-- pv_equiv track=rewrite | github.com/thehalleyyoung/deppy | src/deppy/hybrid/pipeline/stages.py | _suggest_tactic
-- ===== SOURCE A (Python) =====
-- from typing import (
--
--     Any,
--     Callable,
--     Dict,
--     FrozenSet,
--     List,
--     Optional,
--     Sequence,
--     Set,
--     Tuple,
--     Union,
-- )
--
-- def _suggest_tactic(
--
--     obligation: Dict[str, Any],
-- ) -> Optional[str]:
--     """Suggest a Lean tactic for the obligation."""
--     desc = obligation.get("description", "").lower()
--     spec_id = obligation.get("spec_id", "")
--
--     if any(w in desc for w in ("sort", "order", "monoton")):
--         return "by simp [List.Sorted]"
--
--     if any(w in desc for w in ("type", "int", "nat", "bool")):
--         return "by decide"
--
--     if any(w in desc for w in ("arith", "sum", "product", "greater", "less")):
--         return "by omega"
--
--     return None
-- ===== SOURCE B (Python) =====
-- # One character-by-character sweep over the description: at each position, record the
-- # best (lowest) rule rank whose keyword starts there; map the final rank to its tactic.
-- _RANKED_KEYWORDS = [
--     ("sort", 0), ("order", 0), ("monoton", 0),
--     ("type", 1), ("int", 1), ("nat", 1), ("bool", 1),
--     ("arith", 2), ("sum", 2), ("product", 2), ("greater", 2), ("less", 2),
-- ]
-- _TACTICS = ["by simp [List.Sorted]", "by decide", "by omega"]
--
-- def _suggest_tactic(obligation):
--     desc = obligation.get("description", "").lower()
--     best = len(_TACTICS)
--     for i in range(len(desc)):
--         for word, rank in _RANKED_KEYWORDS:
--             if rank < best and desc.startswith(word, i):
--                 best = rank
--     return _TACTICS[best] if best < len(_TACTICS) else None
-- ===== Notes on version B (the rewrite author's own statement) =====
-- stated objective: alternative
-- what changed: Instead of A's three staged substring searches (one fresh scan of desc per keyword group, stopping at the first matching group), B makes a single character-position sweep over the lowered description, keeping the lowest rule rank of any keyword that starts at the current position, and maps the final rank to its tactic.
import Mathlib
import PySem

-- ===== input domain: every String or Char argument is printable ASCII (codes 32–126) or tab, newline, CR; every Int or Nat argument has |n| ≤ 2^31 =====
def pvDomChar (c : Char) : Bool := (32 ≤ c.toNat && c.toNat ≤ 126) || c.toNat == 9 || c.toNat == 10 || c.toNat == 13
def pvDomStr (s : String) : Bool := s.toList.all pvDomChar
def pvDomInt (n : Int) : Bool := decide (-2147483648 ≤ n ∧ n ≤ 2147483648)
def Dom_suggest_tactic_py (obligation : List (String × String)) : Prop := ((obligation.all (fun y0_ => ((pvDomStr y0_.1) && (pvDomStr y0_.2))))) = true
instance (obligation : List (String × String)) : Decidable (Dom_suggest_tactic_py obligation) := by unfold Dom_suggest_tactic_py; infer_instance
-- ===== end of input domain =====

-- B replaces A's three keyword-group branches (each a fresh substring search over desc)
-- by ONE character-position sweep over desc that keeps the best (lowest) rank of any
-- keyword starting at the current position, then maps the final rank to its tactic (alternative).

-- ===== PORT A =====
def suggest_tactic_py (obligation : List (String × String)) : Option String :=
  let desc := PySem.Str.lower (PySem.Dict.getD (PySem.Dict.mk obligation) "description" "")
  let _spec_id := PySem.Dict.getD (PySem.Dict.mk obligation) "spec_id" ""
  if ["sort", "order", "monoton"].any (fun w => PySem.Str.isIn w desc) then
    some "by simp [List.Sorted]"
  else if ["type", "int", "nat", "bool"].any (fun w => PySem.Str.isIn w desc) then
    some "by decide"
  else if ["arith", "sum", "product", "greater", "less"].any (fun w => PySem.Str.isIn w desc) then
    some "by omega"
  else
    none

-- ===== PORT B =====
def pvRankedKeywords : List (List Char × Nat) :=
  [("sort".toList, 0), ("order".toList, 0), ("monoton".toList, 0),
   ("type".toList, 1), ("int".toList, 1), ("nat".toList, 1), ("bool".toList, 1),
   ("arith".toList, 2), ("sum".toList, 2), ("product".toList, 2), ("greater".toList, 2), ("less".toList, 2)]

def pvTactics : List String := ["by simp [List.Sorted]", "by decide", "by omega"]

-- the position sweep: at each suffix, fold over the ranked keywords updating `best`
def pvScan : List Char → Nat → Nat
  | [], best => best
  | c :: rest, best =>
      pvScan rest (pvRankedKeywords.foldl
        (fun b wr => if wr.2 < b ∧ wr.1.isPrefixOf (c :: rest) then wr.2 else b) best)

def suggest_tactic_py_alt (obligation : List (String × String)) : Option String :=
  let desc := PySem.Str.lower (PySem.Dict.getD (PySem.Dict.mk obligation) "description" "")
  let best := pvScan desc.toList pvTactics.length
  if best < pvTactics.length then pvTactics[best]? else none

-- ===== PRECONDITION & SPEC =====
def Spec_suggest_tactic_py (obligation : List (String × String)) (out : Option String) : Prop := out = suggest_tactic_py_alt obligation
instance (obligation : List (String × String)) (out : Option String) : Decidable (Spec_suggest_tactic_py obligation out) := by unfold Spec_suggest_tactic_py; infer_instance

-- ===== CLAIM (what is proved, stated in full; the proofs are below) =====
def Claim_equal_suggest_tactic_py : Prop := ∀ (obligation : List (String × String)), Dom_suggest_tactic_py obligation → Spec_suggest_tactic_py obligation (suggest_tactic_py obligation)

-- ===== LEMMAS AND PROOFS =====

-- the inner fold lowers `best` exactly to the least rank of a keyword that is a prefix of t
theorem pv_fold_iff (ks : List (List Char × Nat)) (b r : Nat) (t : List Char) :
    (ks.foldl (fun b wr => if wr.2 < b ∧ wr.1.isPrefixOf t then wr.2 else b) b ≤ r)
    ↔ b ≤ r ∨ ∃ wr ∈ ks, wr.2 ≤ r ∧ wr.1 <+: t := by
  induction ks generalizing b with
  | nil => simp
  | cons h ks ih =>
    simp only [List.foldl_cons, ih, List.mem_cons]
    by_cases hp : h.1 <+: t
    · by_cases hb : h.2 < b
      · rw [if_pos ⟨hb, List.isPrefixOf_iff_prefix.mpr hp⟩]
        constructor
        · rintro (h2 | e)
          · exact Or.inr ⟨h, Or.inl rfl, h2, hp⟩
          · exact Or.inr (by rcases e with ⟨wr, hm, hw⟩; exact ⟨wr, Or.inr hm, hw⟩)
        · rintro (hbr | ⟨wr, (rfl | hm), hw⟩)
          · exact Or.inl (le_trans (le_of_lt hb) hbr)
          · exact Or.inl hw.1
          · exact Or.inr ⟨wr, hm, hw⟩
      · rw [if_neg (by intro hc; exact hb hc.1)]
        constructor
        · rintro (h2 | e)
          · exact Or.inl h2
          · exact Or.inr (by rcases e with ⟨wr, hm, hw⟩; exact ⟨wr, Or.inr hm, hw⟩)
        · rintro (hbr | ⟨wr, (rfl | hm), hw⟩)
          · exact Or.inl hbr
          · exact Or.inl (le_trans (Nat.le_of_not_lt hb) hw.1)
          · exact Or.inr ⟨wr, hm, hw⟩
    · rw [if_neg (by intro hc; exact hp (List.isPrefixOf_iff_prefix.mp hc.2))]
      constructor
      · rintro (h2 | e)
        · exact Or.inl h2
        · exact Or.inr (by rcases e with ⟨wr, hm, hw⟩; exact ⟨wr, Or.inr hm, hw⟩)
      · rintro (hbr | ⟨wr, (rfl | hm), hw⟩)
        · exact Or.inl hbr
        · exact absurd hw.2 hp
        · exact Or.inr ⟨wr, hm, hw⟩

-- the sweep lowers `best` exactly to the least rank of a keyword that is an infix of l
theorem pv_scan_iff (l : List Char) (b r : Nat) :
    pvScan l b ≤ r ↔ b ≤ r ∨ ∃ wr ∈ pvRankedKeywords, wr.2 ≤ r ∧ wr.1 <:+: l := by
  induction l generalizing b with
  | nil =>
    simp only [pvScan]
    constructor
    · exact Or.inl
    · rintro (hbr | ⟨wr, hm, _, hw⟩)
      · exact hbr
      · exact absurd (List.eq_nil_of_infix_nil hw) (by
          revert hm; simp [pvRankedKeywords]; rintro (h|h|h|h|h|h|h|h|h|h|h|h) <;> simp [h])
  | cons c rest ih =>
    simp only [pvScan, ih, pv_fold_iff]
    constructor
    · rintro ((hbr | ⟨wr, hm, hw, hp⟩) | ⟨wr, hm, hw, hi⟩)
      · exact Or.inl hbr
      · exact Or.inr ⟨wr, hm, hw, hp.isInfix⟩
      · exact Or.inr ⟨wr, hm, hw, List.infix_cons_iff.mpr (Or.inr hi)⟩
    · rintro (hbr | ⟨wr, hm, hw, hi⟩)
      · exact Or.inl (Or.inl hbr)
      · rcases (List.infix_cons_iff).mp hi with hp | hi2
        · exact Or.inl (Or.inr ⟨wr, hm, hw, hp⟩)
        · exact Or.inr ⟨wr, hm, hw, hi2⟩

-- the if-chain of A, on the lowered description as a char list, equals B's table lookup
theorem pv_main (L : List Char) :
    (if (['s','o','r','t'] <:+: L ∨ ['o','r','d','e','r'] <:+: L ∨ ['m','o','n','o','t','o','n'] <:+: L) then
        some "by simp [List.Sorted]"
      else if (['t','y','p','e'] <:+: L ∨ ['i','n','t'] <:+: L ∨ ['n','a','t'] <:+: L ∨ ['b','o','o','l'] <:+: L) then
        some "by decide"
      else if (['a','r','i','t','h'] <:+: L ∨ ['s','u','m'] <:+: L ∨ ['p','r','o','d','u','c','t'] <:+: L ∨ ['g','r','e','a','t','e','r'] <:+: L ∨ ['l','e','s','s'] <:+: L) then
        some "by omega"
      else (none : Option String))
    = (if pvScan L 3 < 3 then pvTactics[pvScan L 3]? else none) := by
  have h0 := pv_scan_iff L 3 0
  have h1 := pv_scan_iff L 3 1
  have h2 := pv_scan_iff L 3 2
  have h3 : pvScan L 3 ≤ 3 := (pv_scan_iff L 3 3).mpr (Or.inl le_rfl)
  simp only [pvRankedKeywords] at h0 h1 h2
  simp at h0 h1 h2
  set Q := pvScan L 3 with hQ
  clear_value Q
  interval_cases Q
  · rw [if_pos (h0.mp rfl)]; decide
  · have nd0 : ¬(['s','o','r','t'] <:+: L ∨ ['o','r','d','e','r'] <:+: L ∨ ['m','o','n','o','t','o','n'] <:+: L) := fun h => by have := h0.mpr h; omega
    rw [if_neg nd0, if_pos (by
      rcases h1.mp (by norm_num) with h|h|h|hb
      · exact absurd (Or.inl h) nd0
      · exact absurd (Or.inr (Or.inl h)) nd0
      · exact absurd (Or.inr (Or.inr h)) nd0
      · exact hb)]
    decide
  · have nd0 : ¬(['s','o','r','t'] <:+: L ∨ ['o','r','d','e','r'] <:+: L ∨ ['m','o','n','o','t','o','n'] <:+: L) := fun h => by have := h0.mpr h; omega
    have nd1 : ¬(['t','y','p','e'] <:+: L ∨ ['i','n','t'] <:+: L ∨ ['n','a','t'] <:+: L ∨ ['b','o','o','l'] <:+: L) := fun h => by
      have := h1.mpr (Or.inr (Or.inr (Or.inr h))); omega
    rw [if_neg nd0, if_neg nd1, if_pos (by
      rcases h2.mp (by norm_num) with h|h|h|h|h|h|h|hc
      · exact absurd (Or.inl h) nd0
      · exact absurd (Or.inr (Or.inl h)) nd0
      · exact absurd (Or.inr (Or.inr h)) nd0
      · exact absurd (Or.inl h) nd1
      · exact absurd (Or.inr (Or.inl h)) nd1
      · exact absurd (Or.inr (Or.inr (Or.inl h))) nd1
      · exact absurd (Or.inr (Or.inr (Or.inr h))) nd1
      · exact hc)]
    decide
  · have nd0 : ¬(['s','o','r','t'] <:+: L ∨ ['o','r','d','e','r'] <:+: L ∨ ['m','o','n','o','t','o','n'] <:+: L) := fun h => by have := h0.mpr h; omega
    have nd1 : ¬(['t','y','p','e'] <:+: L ∨ ['i','n','t'] <:+: L ∨ ['n','a','t'] <:+: L ∨ ['b','o','o','l'] <:+: L) := fun h => by
      have := h1.mpr (Or.inr (Or.inr (Or.inr h))); omega
    have nd2 : ¬(['a','r','i','t','h'] <:+: L ∨ ['s','u','m'] <:+: L ∨ ['p','r','o','d','u','c','t'] <:+: L ∨ ['g','r','e','a','t','e','r'] <:+: L ∨ ['l','e','s','s'] <:+: L) := fun h => by
      have := h2.mpr (Or.inr (Or.inr (Or.inr (Or.inr (Or.inr (Or.inr (Or.inr h))))))); omega
    rw [if_neg nd0, if_neg nd1, if_neg nd2]; simp

-- ===== VERDICT (by name: the statement is the Claim_ definition above) =====
theorem suggest_tactic_py_spec : Claim_equal_suggest_tactic_py := by
  intro ob _
  unfold Spec_suggest_tactic_py suggest_tactic_py suggest_tactic_py_alt
  set desc := PySem.Str.lower (PySem.Dict.getD (PySem.Dict.mk ob) "description" "") with hdesc
  simp only [List.any_cons, List.any_nil, Bool.or_eq_true, PySem.Str.isIn_iff_infix, pvTactics]
  simp only [List.length_cons, List.length_nil]
  norm_num
  exact pv_main desc.toList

• PROMPT
Go over the records above and tally each line that includes "greater". Give the total by itself.

• OUTPUT OF THE TASK
4